Probability Riddle
 

If you have 3 doors, 1 which contains a BMW and the other two contain goats. You are told to pick one of the doors, and you do so. For arguements sake, lets say you picked 1, but it really doesn't matter. Next, I open door number 3 and show you a goat. Now, I ask you, do you want to keep door number 1 or switch to door number 2? Why (Prove/Justify your answer)?

And of course the whole point of this riddle is because you get to win the BMW if you guess the door with the BMW, and you get nothing if you get the door with the goat. No, you do not get to keep the goat....

Keep door number one, because u never said that door number one DIDNT contain teh bwm, maybe it did.

Not good enough of an answer. More elaboration is needed.

I would switch to 2, because there was a probabillity that you would get the goat, now it is even, and on the sat tests the answer is usually the middle answers , c and b, f and g...

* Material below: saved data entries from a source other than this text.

-- pv_equiv track=rewrite | github.com/sameerthe8055/PythonDailyNotes-Skillbout | warmup.py | seq5
-- ===== SOURCE A (Python) =====
-- def seq5(n):
--     comp = 1
--     if n<0:
--         n = n * (-1)
--         comp =-1
--     while not(n < 11):
--         n=n//10
--     return n*comp
-- ===== SOURCE B (Python) =====
-- def seq5(n):
--     # Find the power of ten p at which the top of |n| drops below 11,
--     # then do a single division -- |n| itself is never mutated.
--     a = abs(n)
--     p = 1
--     while 11 * p <= a:
--         p *= 10
--     t = a // p
--     return -t if n < 0 else t
-- ===== Notes on version B (the rewrite author's own statement) =====
-- stated objective: alternative
-- what changed: Instead of repeatedly replacing n by n//10 until it drops below 11, B keeps |n| fixed, grows a power-of-ten scale p until 11*p exceeds |n|, and performs a single division |n|//p at the end, with the sign applied by negation rather than a carried multiplier.
import Mathlib
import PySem

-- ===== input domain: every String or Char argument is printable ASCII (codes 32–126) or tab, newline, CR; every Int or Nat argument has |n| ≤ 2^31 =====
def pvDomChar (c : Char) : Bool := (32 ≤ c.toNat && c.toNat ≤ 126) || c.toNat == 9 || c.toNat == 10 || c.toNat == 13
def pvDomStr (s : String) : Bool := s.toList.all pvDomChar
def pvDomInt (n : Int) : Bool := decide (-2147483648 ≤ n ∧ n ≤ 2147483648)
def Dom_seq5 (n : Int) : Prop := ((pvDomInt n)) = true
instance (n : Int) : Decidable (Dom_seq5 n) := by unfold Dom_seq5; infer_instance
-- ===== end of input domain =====

-- B replaces A's destructive `n //= 10` loop by growing a power-of-ten scale and one final
-- division (objective: alternative; same asymptotic cost).

-- ===== PORT A =====
-- the `while not (n < 11): n = n // 10` loop of A
def seq5Loop (n : Int) : Int :=
  if n < 11 then n else seq5Loop (PySem.Int.floordiv n 10)
termination_by n.toNat
decreasing_by
  simp only [PySem.Int.floordiv, Int.fdiv_eq_ediv]
  norm_num
  omega

def seq5 (n : Int) : Int :=
  let comp : Int := if n < 0 then -1 else 1
  let m : Int := if n < 0 then n * (-1) else n
  seq5Loop m * comp

-- ===== PORT B =====
-- the `while 11 * p <= a: p *= 10` loop of B; the 0 < p argument only justifies termination
def seq5AltLoop (a : Int) (p : Int) (hp : 0 < p) : Int :=
  if 11 * p ≤ a then seq5AltLoop a (p * 10) (by omega) else p
termination_by (a - p).toNat
decreasing_by omega

def seq5_alt (n : Int) : Int :=
  let a : Int := |n|
  let p : Int := seq5AltLoop a 1 (by omega)
  let t : Int := PySem.Int.floordiv a p
  if n < 0 then -t else t

-- ===== PRECONDITION & SPEC =====
def Spec_seq5 (n : Int) (out : Int) : Prop := out = seq5_alt n
instance (n : Int) (out : Int) : Decidable (Spec_seq5 n out) := by unfold Spec_seq5; infer_instance

-- ===== CLAIM (what is proved, stated in full; the proofs are below) =====
def Claim_equal_seq5 : Prop := ∀ (n : Int), Dom_seq5 n → Spec_seq5 n (seq5 n)

-- ===== LEMMAS AND PROOFS =====

theorem altLoop_pos (a : Int) : ∀ (k : Nat) (p : Int) (hp : 0 < p), (a - p).toNat = k →
    0 < seq5AltLoop a p hp := by
  intro k
  induction k using Nat.strong_induction_on with
  | _ k ih =>
    intro p hp hk
    rw [seq5AltLoop]
    split_ifs with h
    · exact ih (a - p * 10).toNat (by omega) (p * 10) (by omega) rfl
    · exact hp

theorem altLoop_spec (a : Int) (ha : 0 ≤ a) : ∀ (k : Nat) (p : Int) (hp : 0 < p),
    (a - p).toNat = k → a / seq5AltLoop a p hp = seq5Loop (a / p) := by
  intro k
  induction k using Nat.strong_induction_on with
  | _ k ih =>
    intro p hp hk
    rw [seq5AltLoop]
    split_ifs with h
    · have h11 : ¬ (a / p < 11) := by
        rw [Int.ediv_lt_iff_lt_mul hp]; omega
      rw [ih (a - p * 10).toNat (by omega) (p * 10) (by omega) rfl]
      conv_rhs => rw [seq5Loop.eq_def]
      simp only [h11, if_false]
      congr 1
      simp only [PySem.Int.floordiv, Int.fdiv_eq_ediv]
      rw [Int.ediv_ediv_of_nonneg (by omega : (0:Int) ≤ p)]
      simp
    · have h11 : a / p < 11 := by
        rw [Int.ediv_lt_iff_lt_mul hp]; omega
      rw [seq5Loop.eq_def]
      simp [h11]

-- ===== VERDICT (by name: the statement is the Claim_ definition above) =====
theorem seq5_spec : Claim_equal_seq5 := by
  intro n _
  unfold Spec_seq5 seq5 seq5_alt
  have ha : (0:Int) ≤ |n| := abs_nonneg n
  have hq : 0 < seq5AltLoop |n| 1 (by omega) := altLoop_pos _ _ _ _ rfl
  have hmain : |n| / seq5AltLoop |n| 1 (by omega) = seq5Loop (|n| / 1) :=
    altLoop_spec _ ha _ _ _ rfl
  rw [Int.ediv_one] at hmain
  have hfd : PySem.Int.floordiv |n| (seq5AltLoop |n| 1 (by omega)) = seq5Loop |n| := by
    simp only [PySem.Int.floordiv, Int.fdiv_eq_ediv]
    rw [if_pos (Or.inl (le_of_lt hq))]
    simpa using hmain
  by_cases hn : n < 0
  · simp only [hn, if_true, hfd]
    have : |n| = n * (-1) := by rw [abs_of_neg hn]; ring
    rw [← this]
    ring
  · simp only [hn, if_false, hfd]
    have : |n| = n := abs_of_nonneg (by omega)
    rw [this, mul_one]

2 is in the middle... right..?


BTW i say this because the middle is common for the answer to be there... Im probablly totalllly wrong though arent i?




I gave it my best shot :P

If the guy showed you the goat, he probably did it so you'd switch your answer and not get the car that is behind door number 1. If you had picked door number 1 and it had a goat behind it, he wouldn't even bother telling you about the goat behind door number 3.

What if the guy asked you if you want to go to door #2 for the specific reason of making you think he's trying to get you to stray away from door #1?

Anyways... Goats are fuckin loud ... lol so you can tell what door their coming from!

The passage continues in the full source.